Exercise objective ::
Your answer should hold all lines of the entries that include the word "hres".

Source data ::

────────────────

-- pv_equiv track=rewrite | github.com/mattpacey/Pacman_core | tools/htd_hpl/bin/htd_hpl_xdp_interface.py | get_indices_list_str
-- ===== SOURCE A (Python) =====
-- from itertools import count, groupby
--
-- def get_indices_list_str(data_hash):
--     final_data_l = []
--     for l in sorted(data_hash):
--         if (data_hash[l]):
--             final_data_l.append(l)
--
--     group_list = (list(x) for _, x in groupby(final_data_l, lambda x, c=count(): next(c) - x))
--     final_data_str = ",".join("-".join(map(str, (g[0], g[-1])[:len(g)])) for g in group_list)
--     return final_data_str
-- ===== SOURCE B (Python) =====
-- def get_indices_list_str(data_hash):
--     # boundary detection via set membership: a key k starts a run iff k-1 is not
--     # truthy and ends a run iff k+1 is not truthy; since runs are disjoint
--     # intervals, the i-th smallest start pairs with the i-th smallest end.
--     s = {k for k in data_hash if data_hash[k]}
--     starts = sorted(k for k in s if k - 1 not in s)
--     ends = sorted(k for k in s if k + 1 not in s)
--     return ",".join(str(a) if a == b else "{}-{}".format(a, b)
--                     for a, b in zip(starts, ends))
-- ===== Notes on version B (the rewrite author's own statement) =====
-- stated objective: alternative
-- what changed: Replaces A's sequential groupby scan over the sorted key list with boundary detection on a set: run starts (k-1 not truthy) and run ends (k+1 not truthy) are computed independently by set membership, sorted, and zipped into pairs.
import Mathlib
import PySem

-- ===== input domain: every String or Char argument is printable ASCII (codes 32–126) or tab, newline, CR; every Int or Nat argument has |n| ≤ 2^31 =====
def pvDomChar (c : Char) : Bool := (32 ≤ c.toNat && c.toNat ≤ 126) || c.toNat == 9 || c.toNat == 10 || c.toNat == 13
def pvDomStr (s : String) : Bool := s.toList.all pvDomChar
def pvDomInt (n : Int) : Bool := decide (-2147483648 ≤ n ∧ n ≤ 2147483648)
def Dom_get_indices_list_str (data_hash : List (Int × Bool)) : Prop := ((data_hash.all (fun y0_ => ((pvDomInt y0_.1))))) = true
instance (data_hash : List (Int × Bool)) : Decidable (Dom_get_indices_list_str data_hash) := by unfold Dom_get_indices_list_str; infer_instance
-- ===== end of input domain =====

-- B replaces A's sequential groupby scan with boundary detection on the truthy-key set:
-- run starts (k-1 not truthy) and run ends (k+1 not truthy) are found independently by
-- set membership, sorted, and zipped into pairs (alternative algorithm, same cost).

-- ===== PORT A =====
-- "-".join(map(str, (g[0], g[-1])[:len(g)]))  — on Chars; str(n) = PySem.Int.toChars (exact)
def pvFmtA (g : List Int) : List Char :=
  PySem.Chars.join ['-']
    ((PySem.List.slice [PySem.List.pyGetD g 0 0, PySem.List.pyGetD g (-1) 0] none
        (some (g.length : Int))).map PySem.Int.toChars)

-- groupby(final, lambda x, c=count(): next(c) - x): the key of consecutive elements is equal
-- iff x - prev = 1; `cur` is the group being built, a new group opens when the key changes.
def pvGroupsGo (prev : Int) (cur : List Int) : List Int → List (List Int)
  | [] => [cur]
  | x :: xs =>
      if x - prev = 1 then pvGroupsGo x (cur ++ [x]) xs
      else cur :: pvGroupsGo x [x] xs

def get_indices_list_str (data_hash : List (Int × Bool)) : String :=
  let d := PySem.Dict.ofList data_hash
  -- for l in sorted(data_hash): if data_hash[l]: final_data_l.append(l)
  -- (data_hash[l]: l is always a key of d, so getD is exact here)
  let final := (PySem.List.sorted d.keys (fun x => x) false).foldl
      (fun acc l => if d.getD l false then acc ++ [l] else acc) []
  let groups := match final with
    | [] => ([] : List (List Int))
    | x :: xs => pvGroupsGo x [x] xs
  String.ofList (PySem.Chars.join [','] (groups.map pvFmtA))

-- ===== PORT B =====
-- str(a) if a == b else "{}-{}".format(a, b)
def pvFmtB (a b : Int) : List Char :=
  if a = b then PySem.Int.toChars a
  else PySem.Int.toChars a ++ ['-'] ++ PySem.Int.toChars b

def get_indices_list_str_alt (data_hash : List (Int × Bool)) : String :=
  let d := PySem.Dict.ofList data_hash
  -- s = {k for k in data_hash if data_hash[k]}
  let s := PySem.Set.ofList (d.keys.filter (fun k => d.getD k false))
  -- starts = sorted(k for k in s if k - 1 not in s); ends = sorted(k for k in s if k + 1 not in s)
  -- (sorted over a set: the result does not depend on the set's iteration order)
  let starts := PySem.List.sorted (s.filter (fun k => !(PySem.Set.contains s (k - 1)))) (fun x => x) false
  let ends := PySem.List.sorted (s.filter (fun k => !(PySem.Set.contains s (k + 1)))) (fun x => x) false
  String.ofList (PySem.Chars.join [','] ((starts.zip ends).map (fun p => pvFmtB p.1 p.2)))

-- ===== PRECONDITION & SPEC =====
def Spec_get_indices_list_str (data_hash : List (Int × Bool)) (out : String) : Prop := out = get_indices_list_str_alt data_hash
instance (data_hash : List (Int × Bool)) (out : String) : Decidable (Spec_get_indices_list_str data_hash out) := by unfold Spec_get_indices_list_str; infer_instance

-- ===== CLAIM (what is proved, stated in full; the proofs are below) =====
def Claim_equal_get_indices_list_str : Prop := ∀ (data_hash : List (Int × Bool)), Dom_get_indices_list_str data_hash → Spec_get_indices_list_str data_hash (get_indices_list_str data_hash)

-- ===== LEMMAS AND PROOFS =====

-- proof-side bridge: the (start, end) pairs of the maximal runs of a strictly increasing list
def pvRunPairs (start prev : Int) : List Int → List (Int × Int)
  | [] => [(start, prev)]
  | x :: xs =>
      if x - prev = 1 then pvRunPairs start x xs
      else (start, prev) :: pvRunPairs x x xs

-- A's formatting of the run [start..prev] is B's formatting of (start, prev).
lemma fmtA_run (start prev : Int) (h : start ≤ prev) :
    pvFmtA (PySem.List.pyRange start (prev + 1) 1) = pvFmtB start prev := by
  have hlen : (PySem.List.pyRange start (prev + 1) 1).length = (prev + 1 - start).toNat :=
    PySem.List.length_pyRange_one start (prev + 1)
  have hhead : PySem.List.pyGetD (PySem.List.pyRange start (prev + 1) 1) 0 0 = start := by
    rw [PySem.List.pyRange_one_cons (by omega), PySem.List.pyGetD_zero_cons]
  have hsplit : PySem.List.pyRange start (prev + 1) 1
      = PySem.List.pyRange start prev 1 ++ [prev] := PySem.List.pyRange_one_succ_right h
  have hlast : PySem.List.pyGetD (PySem.List.pyRange start (prev + 1) 1) (-1) 0 = prev := by
    rw [hsplit, PySem.List.pyGetD_neg_one_append_singleton]
  unfold pvFmtA pvFmtB
  rw [hhead, hlast, hlen]
  rcases eq_or_lt_of_le h with he | hlt
  · have h1 : (prev + 1 - start).toNat = 1 := by omega
    rw [h1, PySem.List.slice_to_natCast]
    simp [he, PySem.Chars.join_singleton]
  · have h2 : (2:Nat) ≤ (prev + 1 - start).toNat := by omega
    have hne : ¬ start = prev := by omega
    rw [show ((prev + 1 - start).toNat : Int) = (((prev + 1 - start).toNat : Nat) : Int) from rfl,
        PySem.List.slice_to_natCast]
    simp [List.take_of_length_le, h2, hne, PySem.Chars.join_cons_cons, PySem.Chars.join_singleton]

-- A's loop: the group accumulator is exactly the run [start..prev]
lemma groups_runs (xs : List Int) : ∀ start prev, start ≤ prev →
    (pvGroupsGo prev (PySem.List.pyRange start (prev + 1) 1) xs).map pvFmtA
      = (pvRunPairs start prev xs).map (fun p => pvFmtB p.1 p.2) := by
  induction xs with
  | nil => intro start prev h; simp [pvGroupsGo, pvRunPairs, fmtA_run start prev h]
  | cons x xs ih =>
      intro start prev h
      by_cases hx : x - prev = 1
      · have hx1 : x = prev + 1 := by omega
        rw [pvGroupsGo, pvRunPairs, if_pos hx, if_pos hx]
        have : PySem.List.pyRange start (prev + 1) 1 ++ [x]
            = PySem.List.pyRange start (x + 1) 1 := by
          rw [hx1, ← PySem.List.pyRange_one_succ_right (by omega)]
        rw [this]
        exact ih start x (by omega)
      · rw [pvGroupsGo, pvRunPairs, if_neg hx, if_neg hx]
        rw [List.map_cons, List.map_cons, fmtA_run start prev h]
        have : [x] = PySem.List.pyRange x (x + 1) 1 := (PySem.List.pyRange_one_singleton x).symm
        rw [this, ih x x le_rfl]

-- B's core: on a strictly increasing list, zipping the membership-detected starts and
-- ends yields exactly the run pairs.
lemma zip_filters_runPairs (xs : List Int) : ∀ (start prev : Int),
    (prev :: xs).Pairwise (· < ·) →
    List.zip (start :: xs.filter (fun k => !decide ((k - 1) ∈ prev :: xs)))
        ((prev :: xs).filter (fun k => !decide ((k + 1) ∈ prev :: xs)))
      = pvRunPairs start prev xs := by
  induction xs with
  | nil =>
      intro start prev _
      have h1 : ¬ ((prev + 1) ∈ ([prev] : List Int)) := by simp
      simp [pvRunPairs, List.filter, h1]
  | cons y ys ih =>
      intro start prev hp
      obtain ⟨hfst, hres⟩ := List.pairwise_cons.1 hp
      have hy : prev < y := hfst y (by simp)
      obtain ⟨hyall, _⟩ := List.pairwise_cons.1 hres
      -- tail filters only depend on the local list
      have hstart_tail : ys.filter (fun k => !decide ((k - 1) ∈ prev :: y :: ys))
          = ys.filter (fun k => !decide ((k - 1) ∈ y :: ys)) := by
        apply List.filter_congr
        intro k hk
        have hky : y < k := hyall k hk
        have hne : ¬ (k - 1 = prev) := by omega
        simp [List.mem_cons, hne]
      have hend_tail : (y :: ys).filter (fun k => !decide ((k + 1) ∈ prev :: y :: ys))
          = (y :: ys).filter (fun k => !decide ((k + 1) ∈ y :: ys)) := by
        apply List.filter_congr
        intro k hk
        have hky : y ≤ k := by
          rcases List.mem_cons.1 hk with h | h
          · omega
          · exact le_of_lt (hyall k h)
        have hne : ¬ (k + 1 = prev) := by omega
        simp [List.mem_cons, hne]
      have hy_mem : ((y - 1) ∈ prev :: y :: ys) ↔ y = prev + 1 := by
        simp only [List.mem_cons]
        constructor
        · rintro (h | h | h)
          · omega
          · omega
          · exact absurd (hyall _ h) (by omega)
        · intro h; left; omega
      have hprev_mem : ((prev + 1) ∈ prev :: y :: ys) ↔ y = prev + 1 := by
        simp only [List.mem_cons]
        constructor
        · rintro (h | h | h)
          · omega
          · omega
          · exact absurd (hyall _ h) (by omega)
        · intro h; right; left; omega
      by_cases hc : y = prev + 1
      · have hc' : y - prev = 1 := by omega
        have hb1 : decide ((y - 1) ∈ prev :: y :: ys) = true := decide_eq_true (hy_mem.2 hc)
        have hb2 : decide ((prev + 1) ∈ prev :: y :: ys) = true := decide_eq_true (hprev_mem.2 hc)
        rw [pvRunPairs, if_pos hc', List.filter_cons, List.filter_cons, hb1, hb2]
        simp only [Bool.not_true, Bool.false_eq_true, if_false]
        rw [hstart_tail, hend_tail]
        exact ih start y hres
      · have hc' : ¬ (y - prev = 1) := by omega
        have hb1 : decide ((y - 1) ∈ prev :: y :: ys) = false :=
          decide_eq_false (fun h => hc (hy_mem.1 h))
        have hb2 : decide ((prev + 1) ∈ prev :: y :: ys) = false :=
          decide_eq_false (fun h => hc (hprev_mem.1 h))
        rw [pvRunPairs, if_neg hc', List.filter_cons, List.filter_cons, hb1, hb2]
        simp only [Bool.not_false, if_true]
        rw [hstart_tail, hend_tail, List.zip_cons_cons]
        congr 1
        exact ih y y hres

-- ===== VERDICT (by name: the statement is the Claim_equal_ definition above) =====
theorem get_indices_list_str_spec : Claim_equal_get_indices_list_str := by
  intro data_hash _
  unfold Spec_get_indices_list_str get_indices_list_str get_indices_list_str_alt
  simp only [PySem.List.foldl_append_if_eq_filter, List.nil_append]
  set d := PySem.Dict.ofList data_hash with hd
  have hK : d.keys.Nodup := by rw [hd]; exact PySem.Dict.nodup_keys_ofList data_hash
  set p : Int → Bool := fun l => d.getD l false with hpdef
  set K := d.keys with hKdef
  set SK := PySem.List.sorted K (fun x => x) false with hSKdef
  set L := SK.filter p with hLdef
  set T := K.filter p with hTdef
  have hTnd : T.Nodup := hK.filter p
  have hset : PySem.Set.ofList T = T := PySem.Set.ofList_eq_self_of_nodup T hTnd
  have hSKperm : SK.Perm K := PySem.List.sorted_perm K (fun x => x) false
  have hSKnd : SK.Nodup := hSKperm.nodup_iff.2 hK
  have hSKle : SK.Pairwise (· ≤ ·) := PySem.List.sorted_pairwise K (fun x => x)
  have hSKlt : SK.Pairwise (· < ·) :=
    (hSKle.and hSKnd).imp (fun h => lt_of_le_of_ne h.1 h.2)
  have hLlt : L.Pairwise (· < ·) := hSKlt.filter p
  have hLperm : L.Perm T := hSKperm.filter p
  have hmem : ∀ x : Int, x ∈ T ↔ x ∈ L := fun x => (hLperm.mem_iff).symm
  -- the two set-filters, rewritten to membership in L
  have hcontains : ∀ x : Int, PySem.Set.contains T x = decide (x ∈ L) := by
    intro x
    have h1 : PySem.Set.contains T x = true ↔ x ∈ L :=
      (PySem.Set.contains_iff T x).trans (hmem x)
    by_cases h : x ∈ L
    · rw [h1.2 h, decide_eq_true h]
    · rw [decide_eq_false h]
      exact Bool.eq_false_iff.2 (fun hc => h (h1.1 hc))
  have hfilters : ∀ q : Int → Bool,
      PySem.List.sorted (T.filter q) (fun x => x) false = L.filter q := by
    intro q
    exact PySem.List.sorted_eq_of_perm_of_pairwise_lt (T.filter q) (L.filter q) (fun x => x) (hLperm.filter q) (hLlt.filter q)
  rw [hset]
  have hstarts : PySem.List.sorted (T.filter (fun k => !(PySem.Set.contains T (k - 1))))
      (fun x => x) false = L.filter (fun k => !decide ((k - 1) ∈ L)) := by
    rw [show (fun k => !(PySem.Set.contains T (k - 1))) = (fun k => !decide ((k - 1) ∈ L))
      from funext fun k => by rw [hcontains]]
    exact hfilters _
  have hends : PySem.List.sorted (T.filter (fun k => !(PySem.Set.contains T (k + 1))))
      (fun x => x) false = L.filter (fun k => !decide ((k + 1) ∈ L)) := by
    rw [show (fun k => !(PySem.Set.contains T (k + 1))) = (fun k => !decide ((k + 1) ∈ L))
      from funext fun k => by rw [hcontains]]
    exact hfilters _
  rw [hstarts, hends]
  -- now both sides are computed from L; case on L
  cases hL : L with
  | nil => rfl
  | cons x xs =>
      have hLlt' : (x :: xs).Pairwise (· < ·) := hL ▸ hLlt
      obtain ⟨hxall, _⟩ := List.pairwise_cons.1 hLlt'
      -- the head is always kept by the start filter
      have hhead : (x :: xs).filter (fun k => !decide ((k - 1) ∈ x :: xs))
          = x :: xs.filter (fun k => !decide ((k - 1) ∈ x :: xs)) := by
        rw [List.filter_cons]
        have : ¬ ((x - 1) ∈ x :: xs) := by
          simp only [List.mem_cons]
          rintro (h | h)
          · omega
          · exact absurd (hxall _ h) (by omega)
        simp [this]
      rw [hhead, zip_filters_runPairs xs x x hLlt']
      -- A's side
      show String.ofList (PySem.Chars.join [','] ((pvGroupsGo x [x] xs).map pvFmtA)) = _
      rw [show [x] = PySem.List.pyRange x (x + 1) 1 from (PySem.List.pyRange_one_singleton x).symm,
          groups_runs xs x x le_rfl]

────────────────

Expected answer ::
      obtain ⟨hfst, hres⟩ := List.pairwise_cons.1 hp
      obtain ⟨hyall, _⟩ := List.pairwise_cons.1 hres
        exact ih start y hres
        exact ih y y hres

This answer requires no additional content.